● **Problem requirements**
Emit an exact copy of the lines running from the start of the records to the line containing "-- ASSURANCE_RANK: Dict[str, int]", both included.
---- Data under study
-- pv_equiv track=rewrite | github.com/fenre/splunk-monitoring-use-cases | scripts/audit_compliance_gaps.py | _rank_assurance
-- ===== SOURCE A (Python) =====
-- from typing import Any, Dict, Iterable, List, Mapping, Optional, Sequence, Tuple
--
-- ASSURANCE_RANK: Dict[str, int] = {
--     "full": 3,
--     "partial": 2,
--     "contributing": 1,
-- }
--
-- def _rank_assurance(values: Sequence[str]) -> Optional[str]:
--     best: Optional[str] = None
--     best_rank = -1
--     for v in values:
--         key = (v or "").strip().lower()
--         if not key:
--             continue
--         rank = ASSURANCE_RANK.get(key, 0)
--         if rank > best_rank:
--             best_rank = rank
--             best = key
--     return best
-- ===== SOURCE B (Python) =====
-- def _rank_assurance(values):
--     keys = [k for k in ((v or "").strip().lower() for v in values) if k]
--     if not keys:
--         return None
--     for name in ("full", "partial", "contributing"):
--         if name in keys:
--             return name
--     return keys[0]
-- ===== Notes on version B (the rewrite author's own statement) =====
-- stated objective: idiomatic
-- what changed: Replaces the running best/best_rank single scan with building the normalized non-empty key list once and then probing it by priority (full, partial, contributing), falling back to the first key.
import Mathlib
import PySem

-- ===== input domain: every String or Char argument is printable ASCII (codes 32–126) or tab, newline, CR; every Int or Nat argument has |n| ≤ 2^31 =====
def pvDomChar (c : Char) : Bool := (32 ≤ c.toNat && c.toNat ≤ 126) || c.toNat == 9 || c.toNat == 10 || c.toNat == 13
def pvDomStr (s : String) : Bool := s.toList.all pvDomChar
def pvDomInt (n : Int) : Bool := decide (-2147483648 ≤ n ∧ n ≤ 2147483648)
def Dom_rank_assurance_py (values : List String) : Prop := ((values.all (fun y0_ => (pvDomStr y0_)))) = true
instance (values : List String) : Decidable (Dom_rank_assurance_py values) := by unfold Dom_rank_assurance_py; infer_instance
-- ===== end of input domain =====

-- B rebuilds the result as a build-then-priority-probe over the normalized key list; same value as A everywhere (objective: idiomatic).

-- ===== PORT A =====
def ASSURANCE_RANK : PySem.Dict String Int :=
  PySem.Dict.ofList [("full", 3), ("partial", 2), ("contributing", 1)]

-- 'v or ""' on a string evaluates to v itself (when v = "" the result is "" = v); strip/lower via PySem (exact on the ASCII domain)
def rank_assurance_py (values : List String) : Option String :=
  (values.foldl (fun st v =>
    let key := PySem.Str.lower (PySem.Str.strip v)
    if key = "" then st
    else
      let rank := PySem.Dict.getD ASSURANCE_RANK key 0
      if rank > st.2 then (some key, rank) else st) (none, -1)).1

-- ===== PORT B =====
def rank_assurance_py_alt (values : List String) : Option String :=
  let keys := (values.map (fun v => PySem.Str.lower (PySem.Str.strip v))).filter (fun k => decide (k ≠ ""))
  match keys with
  | [] => none
  | k :: _ =>
    if keys.contains "full" then some "full"
    else if keys.contains "partial" then some "partial"
    else if keys.contains "contributing" then some "contributing"
    else some k

-- ===== PRECONDITION & SPEC =====
def Spec_rank_assurance_py (values : List String) (out : Option String) : Prop := out = rank_assurance_py_alt values
instance (values : List String) (out : Option String) : Decidable (Spec_rank_assurance_py values out) := by unfold Spec_rank_assurance_py; infer_instance

-- ===== CLAIM (what is proved, stated in full; the proofs are below) =====
def Claim_equal_rank_assurance_py : Prop := ∀ (values : List String), Dom_rank_assurance_py values → Spec_rank_assurance_py values (rank_assurance_py values)

-- ===== LEMMAS AND PROOFS =====

def pvRank (k : String) : Int :=
  if k = "full" then 3 else if k = "partial" then 2 else if k = "contributing" then 1 else 0

-- A's fold step on an already-normalized non-skipped key
def pvCore (st : Option String × Int) (k : String) : Option String × Int :=
  if pvRank k > st.2 then (some k, pvRank k) else st

lemma AR_items : ASSURANCE_RANK = PySem.Dict.mk [("full", 3), ("partial", 2), ("contributing", 1)] := by decide

lemma pvRank_eq (k : String) : PySem.Dict.getD ASSURANCE_RANK k 0 = pvRank k := by
  rw [AR_items]
  unfold pvRank
  by_cases h1 : k = "full"
  · simp [h1, PySem.Dict.getD, PySem.Dict.get?_mk_cons]
  · by_cases h2 : k = "partial"
    · simp [h2, PySem.Dict.getD, PySem.Dict.get?_mk_cons]
    · by_cases h3 : k = "contributing"
      · simp [h3, PySem.Dict.getD, PySem.Dict.get?_mk_cons]
      · simp [h1, h2, h3, PySem.Dict.getD, PySem.Dict.get?,
          Ne.symm h1, Ne.symm h2, Ne.symm h3]

lemma foldA_eq (values : List String) :
    rank_assurance_py values =
      (((values.map (fun v => PySem.Str.lower (PySem.Str.strip v))).filter
        (fun k => decide (k ≠ ""))).foldl pvCore (none, -1)).1 := by
  unfold rank_assurance_py
  rw [PySem.List.foldl_congr_mem _ _
    (fun st v => if PySem.Str.lower (PySem.Str.strip v) ≠ "" then pvCore st (PySem.Str.lower (PySem.Str.strip v)) else st) _
    (by
      intro st v _
      simp only [pvCore, pvRank_eq]
      by_cases h : PySem.Str.lower (PySem.Str.strip v) = "" <;> simp [h])]
  rw [← List.foldl_map (f := fun v => PySem.Str.lower (PySem.Str.strip v))
      (g := fun st k => if k ≠ "" then pvCore st k else st)]
  rw [PySem.List.foldl_ite_eq_foldl_filter (fun k => k ≠ "") pvCore]

lemma pvClass (s : String) : (s = "full" ∧ pvRank s = 3) ∨ (s = "partial" ∧ pvRank s = 2) ∨
    (s = "contributing" ∧ pvRank s = 1) ∨ (s ≠ "full" ∧ s ≠ "partial" ∧ s ≠ "contributing" ∧ pvRank s = 0) := by
  unfold pvRank; split_ifs <;> simp_all
lemma pvCore_state (b k : String) :
    pvCore (some b, pvRank b) k = if pvRank k > pvRank b then (some k, pvRank k) else (some b, pvRank b) := rfl
lemma foldA_inv (ks : List String) : ∀ (b : String),
    ks.foldl pvCore (some b, pvRank b) =
      (if b = "full" ∨ ks.contains "full" then (some "full", (3:Int))
       else if b = "partial" ∨ ks.contains "partial" then (some "partial", 2)
       else if b = "contributing" ∨ ks.contains "contributing" then (some "contributing", 1)
       else (some b, pvRank b)) := by
  induction ks with
  | nil =>
    intro b
    rcases pvClass b with ⟨hb,hrb⟩|⟨hb,hrb⟩|⟨hb,hrb⟩|⟨hb1,hb2,hb3,hrb⟩ <;>
      simp_all [List.foldl_nil]
  | cons k ks ih =>
    intro b
    simp only [List.foldl_cons, List.contains_cons, pvCore_state]
    rcases pvClass k with ⟨hk,hrk⟩|⟨hk,hrk⟩|⟨hk,hrk⟩|⟨hk1,hk2,hk3,hrk⟩ <;>
      rcases pvClass b with ⟨hb,hrb⟩|⟨hb,hrb⟩|⟨hb,hrb⟩|⟨hb1,hb2,hb3,hrb⟩ <;>
      by_cases hcmp : pvRank k > pvRank b <;>
      (first | rw [if_pos hcmp, ih k] | rw [if_neg hcmp, ih b]) <;>
      rw [hrk, hrb] at hcmp <;> simp_all <;>
      (try simp [Ne.symm hk1, Ne.symm hk2, Ne.symm hk3])

-- ===== VERDICT (by name: the statement is the Claim_ definition above) =====
theorem rank_assurance_py_spec : Claim_equal_rank_assurance_py := by
  intro values _
  unfold Spec_rank_assurance_py rank_assurance_py_alt
  rw [foldA_eq]
  cases hks : (values.map (fun v => PySem.Str.lower (PySem.Str.strip v))).filter
      (fun k => decide (k ≠ "")) with
  | nil => simp
  | cons k ks =>
    simp only [List.foldl_cons]
    rw [show pvCore (none, -1) k = (some k, pvRank k) from by
      unfold pvCore pvRank; split_ifs <;> simp_all]
    rw [foldA_inv]
    simp only [List.contains_cons]
    rcases pvClass k with ⟨hk,hrk⟩|⟨hk,hrk⟩|⟨hk,hrk⟩|⟨hk1,hk2,hk3,hrk⟩ <;> simp_all <;>
      (try simp [Ne.symm hk1, Ne.symm hk2, Ne.symm hk3]) <;>
      (try split_ifs <;> simp_all)
-- pv_equiv track=rewrite | github.com/jxjessieli/contextual-distortion-parser | src/compute_move.py | prepare_all_spans
-- ===== SOURCE A (Python) =====
-- def prepare_all_spans(data):
--     all_move_spans = []
--     all_move_indices = []
--     for i in range(len(data)):
--         sentence = data[i]['sent']
--         sent_len = len(sentence)
--         for length in range(1, sent_len+1):
--             for left in range(0, sent_len+1-length):
--                 right = left+length
--                 if left == 0:
--                     front_move_sent =  sentence[left:right] + [','] + sentence[right:]
--                     end_move_sent = sentence[right:] + [','] + sentence[left:right]
--                     front_move_indices = [i for i in range(sent_len+1) if i != (right-left)]
--                     end_move_indices = [i for i in range(sent_len+1) if i != (sent_len-right)]
--                 elif right == sent_len:
--                     front_move_sent = sentence[left:right] + [','] + sentence[:left]
--                     end_move_sent = sentence[:left] + [','] + sentence[left:right]
--                     front_move_indices = [i for i in range(sent_len+1) if i != (right-left)]
--                     end_move_indices = [i for i in range(sent_len+1) if i != left]
--                 else:
--                     front_move_sent = sentence[left:right] + [','] + sentence[:left] + [','] + sentence[right:]
--                     end_move_sent = sentence[:left] + [','] + sentence[right:] + [','] + sentence[left:right]
--                     front_move_indices = [i for i in range(sent_len+2) if i != (right-left) and i != (right+1)]
--                     end_move_indices = [i for i in range(sent_len+2) if i != left and i != (sent_len+1+left-right)]
--                 front_span = ' '.join(front_move_sent)
--                 end_span = ' '.join(end_move_sent)
--                 all_move_spans.append(front_span)
--                 all_move_spans.append(end_span)
--                 all_move_indices.append(front_move_indices)
--                 all_move_indices.append(end_move_indices)
--     return all_move_spans, all_move_indices
-- ===== SOURCE B (Python) =====
-- def _assemble(groups):
--     # join groups with a ',' marker between consecutive groups (even empty ones),
--     # recording the output positions of real tokens while walking
--     tokens, idx = [], []
--     for k, g in enumerate(groups):
--         if k:
--             tokens.append(',')
--         idx.extend(range(len(tokens), len(tokens) + len(g)))
--         tokens.extend(g)
--     return ' '.join(tokens), idx
--
--
-- def prepare_all_spans(data):
--     all_move_spans = []
--     all_move_indices = []
--     for item in data:
--         sentence = item['sent']
--         n = len(sentence)
--         for length in range(1, n + 1):
--             for left in range(0, n + 1 - length):
--                 right = left + length
--                 before = sentence[:left]
--                 mid = sentence[left:right]
--                 after = sentence[right:]
--                 if before and after:
--                     front_groups = [mid, before, after]
--                     end_groups = [before, after, mid]
--                 else:
--                     front_groups = [mid, before + after]
--                     end_groups = [before + after, mid]
--                 front_span, front_idx = _assemble(front_groups)
--                 end_span, end_idx = _assemble(end_groups)
--                 all_move_spans.append(front_span)
--                 all_move_spans.append(end_span)
--                 all_move_indices.append(front_idx)
--                 all_move_indices.append(end_idx)
--     return all_move_spans, all_move_indices
-- ===== Notes on version B (the rewrite author's own statement) =====
-- stated objective: simpler
-- what changed: B replaces A's three-way branch with per-branch index comprehensions by one uniform assembly helper that concatenates the token groups with a ',' marker between consecutive groups and records the real-token output positions while walking, so the index lists are built structurally from the comma slots instead of filtering a full range per branch.
import Mathlib
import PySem
theorem firstRun_bound (l : List Int) : ∀ p, (firstRun p l).2 ≠ [] →
    (firstRun p l).2.getD 0 0 ≠ p + 1 + ((firstRun p l).1.length : Int) := by
  induction l with
  | nil => intro p h; simp [firstRun] at h
  | cons n rest ih =>
      intro p h
      by_cases hn : n = p + 1
      · simp only [firstRun, if_pos hn] at h ⊢
        have := ih n h
        simp only [List.length_cons]
        intro hc
        apply this
        rw [hc, hn]
        push_cast
        ring
      · simp only [firstRun, if_neg hn] at h ⊢
        simp only [List.getD_cons_zero, List.length_nil, Nat.cast_zero]
        intro hc
        exact hn (by omega)

-- ---- A's groupby output is the runs decomposition ----

-- the ascending run s, s+1, …, p (for s ≤ p)
def ascRun (s p : Int) : List Int := (List.range (p - s + 1).toNat).map (fun j => s + (j : Int))

theorem ascRun_self (s : Int) : ascRun s s = [s] := by
  have h : (s - s + 1).toNat = 1 := by omega
  simp [ascRun]

theorem ascRun_snoc (s p : Int) (h : s ≤ p + 1) : ascRun s (p + 1) = ascRun s p ++ [p + 1] := by
  have hL : (p + 1 - s + 1).toNat = (p - s + 1).toNat + 1 := by omega
  have hc : s + ((p - s + 1).toNat : Int) = p + 1 := by omega
  simp [ascRun, hL, List.range_succ]
  omega

theorem keyed_group (xs : List Int) : ∀ (i s p : Int), s ≤ p →
    groupAuxA (p - i) (ascRun s p).reverse (keyedFrom (i + 1) xs)
      = (ascRun s p ++ (firstRun p xs).1) :: runsOf (firstRun p xs).2 := by
  induction xs with
  | nil =>
      intro i s p h
      have h1 : keyedFrom (i + 1) ([] : List Int) = [] := rfl
      have h2 : firstRun p ([] : List Int) = ([], []) := rfl
      rw [h1, h2]
      show [(ascRun s p).reverse.reverse] = (ascRun s p ++ []) :: runsOf []
      rw [List.reverse_reverse, List.append_nil, show runsOf [] = [] from by simp [runsOf]]
  | cons n rest ih =>
      intro i s p h
      simp only [keyedFrom, groupAuxA]
      by_cases hn : n = p + 1
      · have hkey : (n - (i + 1) == p - i) = true := by simp; omega
        rw [if_pos hkey]
        have hcur : n :: (ascRun s p).reverse = (ascRun s n).reverse := by
          subst hn
          rw [ascRun_snoc s p (by omega)]
          simp
        have hkeq : p - i = n - (i + 1) := by omega
        rw [hcur, hkeq]
        rw [ih (i + 1) s n (by omega)]
        have hfr : firstRun p (n :: rest) =
            ((n :: (firstRun n rest).1, (firstRun n rest).2) : List Int × List Int) := by
          simp [firstRun, hn]
        rw [hfr]
        have : ascRun s n ++ (firstRun n rest).1 = ascRun s p ++ n :: (firstRun n rest).1 := by
          subst hn
          rw [ascRun_snoc s p (by omega)]
          simp
        rw [this]
      · have hkey : ¬((n - (i + 1) == p - i) = true) := by simp; omega
        rw [if_neg hkey]
        have h1 : [n] = (ascRun n n).reverse := by rw [ascRun_self]; rfl
        rw [h1, ih (i + 1) n n le_rfl]
        have hfr : firstRun p (n :: rest) = (([], n :: rest) : List Int × List Int) := by
          simp [firstRun, hn]
        rw [hfr, ascRun_self]
        have hruns : runsOf (n :: rest) = (n :: (firstRun n rest).1) :: runsOf (firstRun n rest).2 := by
          simp [runsOf]
        simp [hruns]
--------
● **Answer to this task**
-- pv_equiv track=rewrite | github.com/fenre/splunk-monitoring-use-cases | scripts/audit_compliance_gaps.py | _rank_assurance
-- ===== SOURCE A (Python) =====
-- from typing import Any, Dict, Iterable, List, Mapping, Optional, Sequence, Tuple
--
-- ASSURANCE_RANK: Dict[str, int] = {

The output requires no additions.